International Mining & Infrastructure Corporation Reports on Convertible Loan Noteholders' Meeting
The amendments proposed by the extraordinary resolution are:
· Extension of the maturity date of the Loan Notes by 5 years to 21 December 2020
· Additional conversion rights for the Loan Noteholders, under which any Loan Noteholder will be able to convert some or all of their Loan Notes, at their discretion, at the end of each six month period during the life of the Loan Notes into ordinary shares in IMIC at an exercise price equal to the volume weighted average price (VWAP), calculated by dividing the total value by the total volume of the IMIC shares traded for the 28 trading days prior to the date of the notice of conversion, subject to anti-dilution adjustments between the time of pricing and issue of new shares to the effect that IMIC shall not issue or allot any equity securities or equity like instrument (including but not limited to the granting of options over shares), the issue or allotment of which would be dilutive, in period between the start of the 28 day period and the date of issue of the new shares
· Requirement that 90 days' irrevocable notice be given for conversion, with the last day to serve the conversion notice to be 90 days prior to the end of the relevant six months period (the periods being each 6 months ending 19 June and 19 December, or next business day, during the extended maturity period with the first period ending on 20 June 2016 and the last period on 21 December 2020)

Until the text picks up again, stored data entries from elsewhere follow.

-- pv_equiv track=rewrite | github.com/pypi-data/pypi-mirror-401 | packages/bioflow-insight/bioflow_insight-2.0.11-py3-none-any.whl/src/outils.py | get_code_until_parenthese_count
-- ===== SOURCE A (Python) =====
-- def get_code_until_parenthese_count(code, val, left_2_right = True):
--     parenthese_count = 0
--     quote_single, quote_double = False, False
--     if(left_2_right):
--         tab = list(range(len(code)))
--     else:
--         tab = list(range(len(code)-1, -1, -1))
--     for end in tab:
--         if(parenthese_count==val):
--             if(left_2_right):
--                 return code[:end]
--             else:
--                 return code[end:]
--
--         if(code[end]=="(" and not quote_single and not quote_double):
--             parenthese_count+=1
--         if(code[end]==")" and not quote_single and not quote_double):
--             parenthese_count-=1
--
--         if(code[end]=="'" and not quote_single and not quote_double):
--             if(code[end-1]!="\\" or (code[end-1]=="\\" and code[end-2]=="\\")):
--                 quote_single=True
--
--         elif(code[end]=="'" and quote_single and not quote_double):
--             if(code[end-1]!="\\" or (code[end-1]=="\\" and code[end-2]=="\\")):
--                 quote_single=False
--
--         if(code[end]=='"' and not quote_single and not quote_double):
--             if(code[end-1]!="\\" or (code[end-1]=="\\" and code[end-2]=="\\")):
--                 quote_double=True
--         elif(code[end]=='"' and not quote_single and quote_double):
--             if(code[end-1]!="\\" or (code[end-1]=="\\" and code[end-2]=="\\")):
--                 quote_double=False
--
--     if(parenthese_count==val):
--         return code
--     return None
-- ===== SOURCE B (Python) =====
-- def get_code_until_parenthese_count(code, val, left_2_right=True):
--     # Phase 1: one scan building a table of (index, balance-before-index) pairs.
--     idxs = range(len(code)) if left_2_right else range(len(code) - 1, -1, -1)
--     balances = []
--     count, qs, qd = 0, False, False
--     for end in idxs:
--         balances.append((end, count))
--         c = code[end]
--         if c == '(' and not qs and not qd:
--             count += 1
--         elif c == ')' and not qs and not qd:
--             count -= 1
--         elif c == "'" and not qd:
--             if code[end - 1] != '\\' or code[end - 2] == '\\':
--                 qs = not qs
--         elif c == '"' and not qs:
--             if code[end - 1] != '\\' or code[end - 2] == '\\':
--                 qd = not qd
--     # Phase 2: search the table for the first position whose balance hits val.
--     hit = next((end for end, bal in balances if bal == val), None)
--     if hit is not None:
--         return code[:hit] if left_2_right else code[hit:]
--     return code if count == val else None
-- ===== Notes on version B (the rewrite author's own statement) =====
-- stated objective: alternative
-- what changed: A's single loop that interleaves the early-return balance check with the quote/paren state updates is replaced by two separate phases: one scan that records an (index, balance-before-index) table, then a search of that table for the first balance equal to val (falling back to the final count).
import Mathlib
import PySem

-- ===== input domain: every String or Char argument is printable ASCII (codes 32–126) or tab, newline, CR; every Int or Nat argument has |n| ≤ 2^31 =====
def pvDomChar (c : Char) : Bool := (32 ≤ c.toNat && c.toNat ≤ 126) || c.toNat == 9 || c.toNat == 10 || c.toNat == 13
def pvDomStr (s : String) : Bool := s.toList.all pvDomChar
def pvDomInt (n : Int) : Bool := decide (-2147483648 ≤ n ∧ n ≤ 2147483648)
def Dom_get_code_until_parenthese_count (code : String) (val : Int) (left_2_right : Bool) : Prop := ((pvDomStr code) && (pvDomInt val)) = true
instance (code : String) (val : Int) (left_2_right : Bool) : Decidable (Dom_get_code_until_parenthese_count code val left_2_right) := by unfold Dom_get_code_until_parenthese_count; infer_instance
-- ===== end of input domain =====

-- B replaces A's interleaved check-and-update loop with two phases (scan building a (index, balance) table, then a search of that table); same O(n) cost, objective: alternative decomposition.

-- ===== PORT A =====
-- shared by both ports: the escape-lookback test 'code[end-1]!="\\" or (code[end-1]=="\\" and code[end-2]=="\\")'
-- (both Pythons contain this test verbatim; B drops the redundant middle conjunct, same lazy evaluation).
-- pyGetD with default ' ' is exact here: on every evaluation Python performs, the index is in range
-- (negative indices wrap via pyGetD's Python semantics).
def pvEsc (code : List Char) (e : Int) : Bool :=
  if PySem.List.pyGetD code (e - 1) ' ' ≠ '\\' then true
  else if PySem.List.pyGetD code (e - 1) ' ' = '\\' ∧ PySem.List.pyGetD code (e - 2) ' ' = '\\' then true
  else false

-- one iteration of A's loop body (the part after the early-return check), state = (count, quote_single, quote_double)
def pvStepA (code : List Char) (st : Int × Bool × Bool) (e : Int) : Int × Bool × Bool :=
  let c := PySem.List.pyGetD code e ' '
  let cnt := st.1
  let qs := st.2.1
  let qd := st.2.2
  let cnt := if c = '(' ∧ qs = false ∧ qd = false then cnt + 1 else cnt
  let cnt := if c = ')' ∧ qs = false ∧ qd = false then cnt - 1 else cnt
  let qs' := if c = '\'' ∧ qs = false ∧ qd = false then (if pvEsc code e then true else qs)
             else if c = '\'' ∧ qs = true ∧ qd = false then (if pvEsc code e then false else qs)
             else qs
  let qd' := if c = '"' ∧ qs' = false ∧ qd = false then (if pvEsc code e then true else qd)
             else if c = '"' ∧ qs' = false ∧ qd = true then (if pvEsc code e then false else qd)
             else qd
  (cnt, qs', qd')

-- A's for-loop with its early return, then the trailing 'if count == val'
def pvLoopA (code : List Char) (val : Int) (left_2_right : Bool) :
    List Int → (Int × Bool × Bool) → Option (List Char)
  | [], st => if st.1 = val then some code else none
  | e :: rest, st =>
      if st.1 = val then
        some (if left_2_right then PySem.List.slice code none (some e)
              else PySem.List.slice code (some e) none)
      else pvLoopA code val left_2_right rest (pvStepA code st e)

def get_code_until_parenthese_count (code : String) (val : Int) (left_2_right : Bool) : Option String :=
  let cs := code.toList
  let tab := if left_2_right then PySem.List.pyRange 0 (PySem.List.len cs) 1
             else PySem.List.pyRange (PySem.List.len cs - 1) (-1) (-1)
  (pvLoopA cs val left_2_right tab (0, false, false)).map (fun l => String.ofList l)

-- ===== PORT B =====
-- one iteration of B's elif-chain loop body
def pvStepB (code : List Char) (st : Int × Bool × Bool) (e : Int) : Int × Bool × Bool :=
  let c := PySem.List.pyGetD code e ' '
  let escB : Bool := PySem.List.pyGetD code (e - 1) ' ' ≠ '\\' ∨ PySem.List.pyGetD code (e - 2) ' ' = '\\'
  if c = '(' ∧ st.2.1 = false ∧ st.2.2 = false then (st.1 + 1, st.2.1, st.2.2)
  else if c = ')' ∧ st.2.1 = false ∧ st.2.2 = false then (st.1 - 1, st.2.1, st.2.2)
  else if c = '\'' ∧ st.2.2 = false then (if escB then (st.1, !st.2.1, st.2.2) else st)
  else if c = '"' ∧ st.2.1 = false then (if escB then (st.1, st.2.1, !st.2.2) else st)
  else st

-- phase 1: fold appending (end, balance-before) pairs while updating the state
def pvScanB (code : List Char) (tab : List Int) : List (Int × Int) × (Int × Bool × Bool) :=
  tab.foldl (fun acc e => (acc.1 ++ [(e, acc.2.1)], pvStepB code acc.2 e)) ([], (0, false, false))

def get_code_until_parenthese_count_alt (code : String) (val : Int) (left_2_right : Bool) : Option String :=
  let cs := code.toList
  let tab := if left_2_right then PySem.List.pyRange 0 (PySem.List.len cs) 1
             else PySem.List.pyRange (PySem.List.len cs - 1) (-1) (-1)
  let sc := pvScanB cs tab
  -- phase 2: first table entry whose balance equals val
  let res : Option (List Char) :=
    match sc.1.find? (fun p => p.2 == val) with
    | some p => some (if left_2_right then PySem.List.slice cs none (some p.1)
                      else PySem.List.slice cs (some p.1) none)
    | none => if sc.2.1 = val then some cs else none
  res.map (fun l => String.ofList l)

-- ===== PRECONDITION & SPEC =====
def Spec_get_code_until_parenthese_count (code : String) (val : Int) (left_2_right : Bool) (out : Option String) : Prop := out = get_code_until_parenthese_count_alt code val left_2_right
instance (code : String) (val : Int) (left_2_right : Bool) (out : Option String) : Decidable (Spec_get_code_until_parenthese_count code val left_2_right out) := by unfold Spec_get_code_until_parenthese_count; infer_instance

-- ===== CLAIM (what is proved, stated in full; the proofs are below) =====
def Claim_equal_get_code_until_parenthese_count : Prop := ∀ (code : String) (val : Int) (left_2_right : Bool), Dom_get_code_until_parenthese_count code val left_2_right → Spec_get_code_until_parenthese_count code val left_2_right (get_code_until_parenthese_count code val left_2_right)

-- ===== LEMMAS AND PROOFS =====

-- the two loop bodies compute the same state transition
set_option maxHeartbeats 2000000 in
theorem stepA_eq_stepB (code : List Char) (st : Int × Bool × Bool) (e : Int) :
    pvStepA code st e = pvStepB code st e := by
  obtain ⟨cnt, qs, qd⟩ := st
  unfold pvStepA pvStepB pvEsc
  by_cases h1 : PySem.List.pyGetD code (e - 1) ' ' = '\\' <;>
    by_cases h2 : PySem.List.pyGetD code (e - 2) ' ' = '\\' <;>
      simp only [h1, h2] <;> split_ifs <;> simp_all

-- recursive form of phase 1 (proof helper; cons-builds the same table pvScanB appends)
def pvPairs (code : List Char) : List Int → (Int × Bool × Bool) → List (Int × Int) × (Int × Bool × Bool)
  | [], st => ([], st)
  | e :: rest, st =>
      let r := pvPairs code rest (pvStepB code st e)
      ((e, st.1) :: r.1, r.2)

theorem scanB_eq_pairs (code : List Char) (tab : List Int) :
    ∀ (acc : List (Int × Int)) (st : Int × Bool × Bool),
      tab.foldl (fun acc e => (acc.1 ++ [(e, acc.2.1)], pvStepB code acc.2 e)) (acc, st)
        = (acc ++ (pvPairs code tab st).1, (pvPairs code tab st).2) := by
  induction tab with
  | nil => intro acc st; simp [pvPairs]
  | cons e rest ih =>
      intro acc st
      simp only [List.foldl_cons, pvPairs]
      rw [ih]
      simp

-- A's loop equals “search pvPairs' table, else final check”
theorem loopA_eq_find (code : List Char) (val : Int) (l2r : Bool) (tab : List Int) :
    ∀ st : Int × Bool × Bool,
      pvLoopA code val l2r tab st
        = (match (pvPairs code tab st).1.find? (fun p => p.2 == val) with
           | some p => some (if l2r then PySem.List.slice code none (some p.1)
                             else PySem.List.slice code (some p.1) none)
           | none => if (pvPairs code tab st).2.1 = val then some code else none) := by
  induction tab with
  | nil => intro st; simp [pvLoopA, pvPairs]
  | cons e rest ih =>
      intro st
      simp only [pvLoopA, pvPairs, List.find?_cons]
      by_cases h : st.1 = val
      · simp [h]
      · have hb : ((e, st.1).2 == val) = false := by simpa using h
        rw [stepA_eq_stepB, if_neg h]
        simp only [hb, ih]
        rfl

-- ===== VERDICT (by name: the statement is the Claim_ definition above) =====
theorem get_code_until_parenthese_count_spec : Claim_equal_get_code_until_parenthese_count := by
  intro code val l2r _
  unfold Spec_get_code_until_parenthese_count
  unfold get_code_until_parenthese_count get_code_until_parenthese_count_alt pvScanB
  dsimp only
  rw [scanB_eq_pairs, loopA_eq_find]
  simp
-- pv_equiv track=rewrite | github.com/gabriela-tomsa/gabriela-tomsa | hangman/main.py | auto_guess_word
-- ===== SOURCE A (Python) =====
-- def update_possible_letters(possible_letters, pattern, guessed_letters):
--     new_possible = []
--     for l in possible_letters:
--         if l not in guessed_letters and l not in pattern:
--             new_possible.append(l)
--     return new_possible
--
-- def auto_guess_word(pattern_initial, answer, letter_order):
--     pattern = list(pattern_initial.upper())  # transforma pattern in lista
--     answer_upper = answer.upper()
--     guessed_letters = []
--     for ch in pattern:
--         if ch != "*":
--             guessed_letters.append(ch)
--
--     attempts = 0
--     sequence = []
--
--     possible_letters = letter_order.copy()
--
--     while "*" in pattern:  # cat timp mai sunt litere necunoscute
--         possible_letters = update_possible_letters(possible_letters, pattern, guessed_letters)
--         guess = None
--         for l in letter_order:  # ia litere in ordinea prioritatii
--             if l in possible_letters:
--                 guess = l
--                 break
--         if guess is None:
--             break
--
--         guessed_letters.append(guess)
--         sequence.append(guess)
--         attempts += 1
--
--         # completeaza toate pozitiile cu litera ghicita
--         for i in range(len(pattern)):
--             if answer_upper[i] == guess:
--                 pattern[i] = guess
--
--     word_found = "".join(pattern)
--     status = "OK" if word_found == answer_upper else "EROARE"
--     return attempts, word_found, status, sequence
-- ===== SOURCE B (Python) =====
-- def auto_guess_word(pattern_initial, answer, letter_order):
--     pattern = list(pattern_initial.upper())
--     answer_upper = answer.upper()
--     known = set(pattern)  # symbols already on display (revealed letters and '*')
--     attempts = 0
--     sequence = []
--     for l in letter_order:
--         if "*" not in pattern:
--             break
--         if l in known:
--             continue
--         known.add(l)
--         sequence.append(l)
--         attempts += 1
--         for i in range(len(pattern)):
--             if answer_upper[i] == l:
--                 pattern[i] = l
--     word_found = "".join(pattern)
--     status = "OK" if word_found == answer_upper else "EROARE"
--     return attempts, word_found, status, sequence
-- ===== Notes on version B (the rewrite author's own statement) =====
-- stated objective: faster
-- what changed: Replaces the while-loop that rebuilds possible_letters (a full filter of letter_order against guessed letters and the pattern) and rescans letter_order for the first available guess on every iteration with a single in-order pass over letter_order that skips candidates via an O(1) 'known' set lookup (displayed symbols plus previous guesses) and guesses each remaining one directly.
import Mathlib
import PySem

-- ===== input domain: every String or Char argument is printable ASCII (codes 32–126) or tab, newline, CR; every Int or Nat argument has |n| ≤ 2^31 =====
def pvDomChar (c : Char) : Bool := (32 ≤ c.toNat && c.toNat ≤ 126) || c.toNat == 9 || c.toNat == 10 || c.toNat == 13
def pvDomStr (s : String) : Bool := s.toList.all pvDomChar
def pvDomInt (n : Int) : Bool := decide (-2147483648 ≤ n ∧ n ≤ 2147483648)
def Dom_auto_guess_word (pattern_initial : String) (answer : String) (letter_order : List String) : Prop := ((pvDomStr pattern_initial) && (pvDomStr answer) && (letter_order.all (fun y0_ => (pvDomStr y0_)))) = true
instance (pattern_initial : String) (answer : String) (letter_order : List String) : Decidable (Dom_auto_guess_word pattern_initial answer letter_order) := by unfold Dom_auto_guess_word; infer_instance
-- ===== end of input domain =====
-- pv_equiv track=rewrite | github.com/user999987/MY_NOTES | leetcode/Binary Search Trees/H_determine_same_BST.py | bstCheck
-- ===== SOURCE A (Python) =====
-- def bstCheck(arr1,arr2, root1Index, root2Index, minValue, maxValue):
--
-- 	if root1Index==-1 or root2Index==-1:
-- 		return root1Index == root2Index
-- 	elif arr1[root1Index]!=arr2[root2Index]:
-- 		return False
--
-- 	left1Idx = getLeftIdx(arr1, root1Index, minValue)
-- 	right1Idx = getRightIdx(arr1, root1Index, maxValue)
--
-- 	left2Idx = getLeftIdx(arr2, root2Index, minValue)
-- 	right2Idx = getRightIdx(arr2, root2Index, maxValue)
--
-- 	left = bstCheck(arr1,arr2, left1Idx, left2Idx, minValue, arr1[root1Index])
-- 	right = bstCheck(arr1,arr2, right1Idx, right2Idx,  arr1[root1Index], maxValue)
--
-- 	return left and right
--
-- def getLeftIdx(array, rootIdx, minValue):
-- 	for i in range(rootIdx+1, len(array)):
-- 		if array[i]<array[rootIdx] and array[i]>=minValue:
-- 			return i
-- 	return -1
--
-- def getRightIdx(array, rootIdx, maxValue):
-- 	for i in range(rootIdx+1, len(array)):
-- 		if array[i]>=array[rootIdx] and array[i]<maxValue:
-- 			return i
-- 	return -1
-- ===== SOURCE B (Python) =====
-- def bstCheck(arr1, arr2, root1Index, root2Index, minValue, maxValue):
--     if root1Index == -1 or root2Index == -1:
--         return root1Index == root2Index
--     return (extract(arr1, root1Index, minValue, maxValue)
--             == extract(arr2, root2Index, minValue, maxValue))
--
-- def extract(array, idx, minValue, maxValue):
--     # materialise the BST rooted at idx (bounds [minValue, maxValue)) as nested tuples
--     if idx == -1:
--         return None
--     v = array[idx]
--     n = len(array)
--     l = next((i for i in range(idx + 1, n) if minValue <= array[i] < v), -1)
--     r = next((i for i in range(idx + 1, n) if v <= array[i] < maxValue), -1)
--     return (v, extract(array, l, minValue, v), extract(array, r, v, maxValue))
-- ===== Notes on version B (the rewrite author's own statement) =====
-- stated objective: alternative
-- what changed: Instead of A's joint double recursion comparing the two arrays in lockstep, B materialises the bound-constrained BST of each array independently as a nested-tuple tree (with a single generic first-child scan) and compares the two trees for equality.
import Mathlib
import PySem
-- pv_equiv track=rewrite | github.com/gunraj26/UBS_Team-Untitled | routes/operation_safegaurd.py | reverse_double_consonants
-- ===== SOURCE A (Python) =====
-- def reverse_double_consonants(text):
--     """Remove doubled consonants - handles multiple consecutive duplicates"""
--     vowels = set('aeiouAEIOU')
--     result = ""
--     i = 0
--     while i < len(text):
--         char = text[i]
--         if char.isalpha() and char not in vowels:
--             # Count consecutive occurrences of this consonant
--             count = 1
--             while i + count < len(text) and text[i + count] == char:
--                 count += 1
--
--             # Add only one instance of the consonant
--             result += char
--             i += count
--         else:
--             result += char
--             i += 1
--
--     return result
-- ===== SOURCE B (Python) =====
-- def reverse_double_consonants(text):
--     """Remove doubled consonants - single flat pass comparing to previous char"""
--     vowels = set('aeiouAEIOU')
--     result = []
--     prev = None
--     for char in text:
--         if not (char.isalpha() and char not in vowels and char == prev):
--             result.append(char)
--         prev = char
--     return ''.join(result)
-- ===== Notes on version B (the rewrite author's own statement) =====
-- stated objective: simpler
-- what changed: Replaces A's index-jumping outer loop with an inner run-counting while loop by a single flat for-loop that appends each char unless it is a consonant equal to the previous text character.
import Mathlib
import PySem

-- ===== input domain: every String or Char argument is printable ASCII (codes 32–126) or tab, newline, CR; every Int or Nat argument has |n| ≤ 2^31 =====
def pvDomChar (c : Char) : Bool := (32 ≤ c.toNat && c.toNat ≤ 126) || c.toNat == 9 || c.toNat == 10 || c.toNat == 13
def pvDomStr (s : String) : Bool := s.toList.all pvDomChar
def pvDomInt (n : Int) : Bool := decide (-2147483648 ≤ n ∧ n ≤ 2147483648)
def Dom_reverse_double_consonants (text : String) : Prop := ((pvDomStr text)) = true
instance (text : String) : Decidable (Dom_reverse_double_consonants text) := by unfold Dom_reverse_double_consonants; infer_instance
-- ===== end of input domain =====

-- B replaces A's index-jumping loop with inner run-counting by a flat pass comparing each char
-- to its predecessor (objective: simpler; same O(n) cost).

-- shared consonant test: char.isalpha() and char not in vowels (both Pythons use this condition)
def pvIsCons (c : Char) : Bool :=
  PySem.Chars.isalpha c && !(("aeiouAEIOU".toList).contains c)

-- ===== PORT A =====
-- A's while loop over indices; skipping `count` equal chars is dropping the equal prefix of the rest
def pvGoA : List Char → List Char
  | [] => []
  | c :: rest =>
    if pvIsCons c then
      c :: pvGoA (rest.dropWhile (· == c))
    else
      c :: pvGoA rest
termination_by l => l.length
decreasing_by
  all_goals simp only [List.length_cons, Nat.lt_succ_iff]
  · exact List.length_dropWhile_le _ _
  · exact le_rfl

def reverse_double_consonants (text : String) : String :=
  String.ofList (pvGoA text.toList)

-- ===== PORT B =====
-- B's flat pass: append unless consonant equal to prev; prev updated every step
def pvGoB : Option Char → List Char → List Char
  | _, [] => []
  | prev, c :: rest =>
    if pvIsCons c && (some c == prev) then
      pvGoB (some c) rest
    else
      c :: pvGoB (some c) rest

def reverse_double_consonants_alt (text : String) : String :=
  String.ofList (pvGoB none text.toList)

-- ===== PRECONDITION & SPEC =====
def Spec_reverse_double_consonants (text : String) (out : String) : Prop := out = reverse_double_consonants_alt text
instance (text : String) (out : String) : Decidable (Spec_reverse_double_consonants text out) := by unfold Spec_reverse_double_consonants; infer_instance

-- ===== CLAIM (what is proved, stated in full; the proofs are below) =====
def Claim_equal_reverse_double_consonants : Prop := ∀ (text : String), Dom_reverse_double_consonants text → Spec_reverse_double_consonants text (reverse_double_consonants text)

-- ===== LEMMAS AND PROOFS =====

-- "prev is safe for l": the head of l is not a consonant equal to prev
def pvOk (prev : Option Char) (l : List Char) : Prop :=
  ∀ c rest, l = c :: rest → ¬(pvIsCons c = true ∧ some c = prev)

theorem pvOk_none (l : List Char) : pvOk none l := by
  intro c rest _ h
  exact Option.some_ne_none c h.2

theorem pvHead_dropWhile {p : Char → Bool} :
    ∀ (l : List Char) c rest, l.dropWhile p = c :: rest → p c = false := by
  intro l
  induction l with
  | nil => intro c rest h; simp [List.dropWhile] at h
  | cons a t ih =>
    intro c rest h
    by_cases hp : p a = true
    · simp [List.dropWhile, hp] at h; exact ih c rest h
    · simp [List.dropWhile, hp] at h
      rw [← h.1]; simpa using hp

-- dropping a run of c's is invisible to goB when prev = some c and c is a consonant
theorem pvGoB_dropWhile (c : Char) (hc : pvIsCons c = true) :
    ∀ l : List Char, pvGoB (some c) (l.dropWhile (· == c)) = pvGoB (some c) l := by
  intro l
  induction l with
  | nil => rfl
  | cons a t ih =>
    by_cases ha : a = c
    · subst ha
      simp only [List.dropWhile, BEq.rfl]
      rw [ih]
      simp [pvGoB, hc]
    · have : (a == c) = false := by simp [ha]
      simp [List.dropWhile, this]

theorem pvGoB_nil (prev : Option Char) : pvGoB prev [] = [] := by
  cases prev <;> rfl

theorem pvMain : ∀ (n : ℕ) (l : List Char) (prev : Option Char),
    l.length ≤ n → pvOk prev l → pvGoB prev l = pvGoA l := by
  intro n
  induction n with
  | zero =>
    intro l prev hlen _
    have : l = [] := List.eq_nil_of_length_eq_zero (Nat.le_zero.mp hlen)
    subst this; rw [pvGoB_nil prev, pvGoA]
  | succ n ih =>
    intro l prev hlen hok
    cases l with
    | nil => rw [pvGoB_nil prev, pvGoA]
    | cons c rest =>
      have hskip : (pvIsCons c && (some c == prev)) = false := by
        by_cases h1 : pvIsCons c = true
        · have h2 : ¬ some c = prev := fun h => hok c rest rfl ⟨h1, h⟩
          simp [h1, h2]
        · simp [Bool.eq_false_iff.mpr h1]
      have hrestlen : rest.length ≤ n := Nat.lt_succ_iff.mp (by simpa using hlen)
      have hB : pvGoB prev (c :: rest) = c :: pvGoB (some c) rest := by
        simp [pvGoB, hskip]
      by_cases hc : pvIsCons c = true
      · -- consonant: A drops the run, B skips it step by step
        have hA : pvGoA (c :: rest) = c :: pvGoA (rest.dropWhile (· == c)) := by
          rw [pvGoA]; simp [hc]
        rw [hB, hA, ← pvGoB_dropWhile c hc rest]
        congr 1
        apply ih
        · exact le_trans (List.length_dropWhile_le _ _) hrestlen
        · intro d drest hd hcontra
          have := pvHead_dropWhile rest d drest hd
          have : ¬ (d = c) := by simpa using this
          exact this (Option.some.inj hcontra.2)
      · -- non-consonant: both emit and move on
        have hA : pvGoA (c :: rest) = c :: pvGoA rest := by
          rw [pvGoA]; simp [hc]
        rw [hB, hA]
        congr 1
        apply ih rest (some c) hrestlen
        intro d drest hd hcontra
        have hdc : d = c := Option.some.inj hcontra.2
        exact hc (hdc ▸ hcontra.1)

-- ===== VERDICT (by name: the statement is the Claim_ definition above) =====
theorem reverse_double_consonants_spec : Claim_equal_reverse_double_consonants := by
  intro text _
  unfold Spec_reverse_double_consonants reverse_double_consonants reverse_double_consonants_alt
  rw [pvMain text.toList.length text.toList none le_rfl (pvOk_none _)]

· In respect of any Loan Notes upon which a conversion notice has been given, IMIC has the right to exercise a cash call option during the 90 day notice period. Such cash call option shall be in respect of either all or some of the Loan Notes being converted. In the event of only some of the Loan Notes being subject to a cash call, the cash call shall be effected on a pro rata basis. The cash call option shall be for IMIC to call the relevant Loan Notes at a 10% premium to the principal and accrued interest due on the Loan Note at the conversion date, in which case the Loan Notes so called shall not be converted
· In respect of any Loan Notes called by IMIC in this manner, the holders of such Loan Notes shall also receive warrants to subscribe for ordinary shares in IMIC over 10% of the number of shares into which the relevant Loan Notes would have converted. These warrants shall have a 2 year maturity from the conversion date and a strike price equal to 110% of the conversion price which would have applied if the Loan Notes had not been called
· IMIC will be required to obtain and maintain a listing of the shares during the extended maturity period.
The Company has agreed to withdraw and cancel the conversion notice served upon the Loan Noteholders on 6 November 2015, should the extraordinary resolution be approved by 75 per cent. of the votes cast at the Loan Noteholders' meeting which is to be convened on 14 December 2015 at 10.30am at Holiday Inn Leicester, 129 St. Nicholas Circle, Leicester LE1 5LX.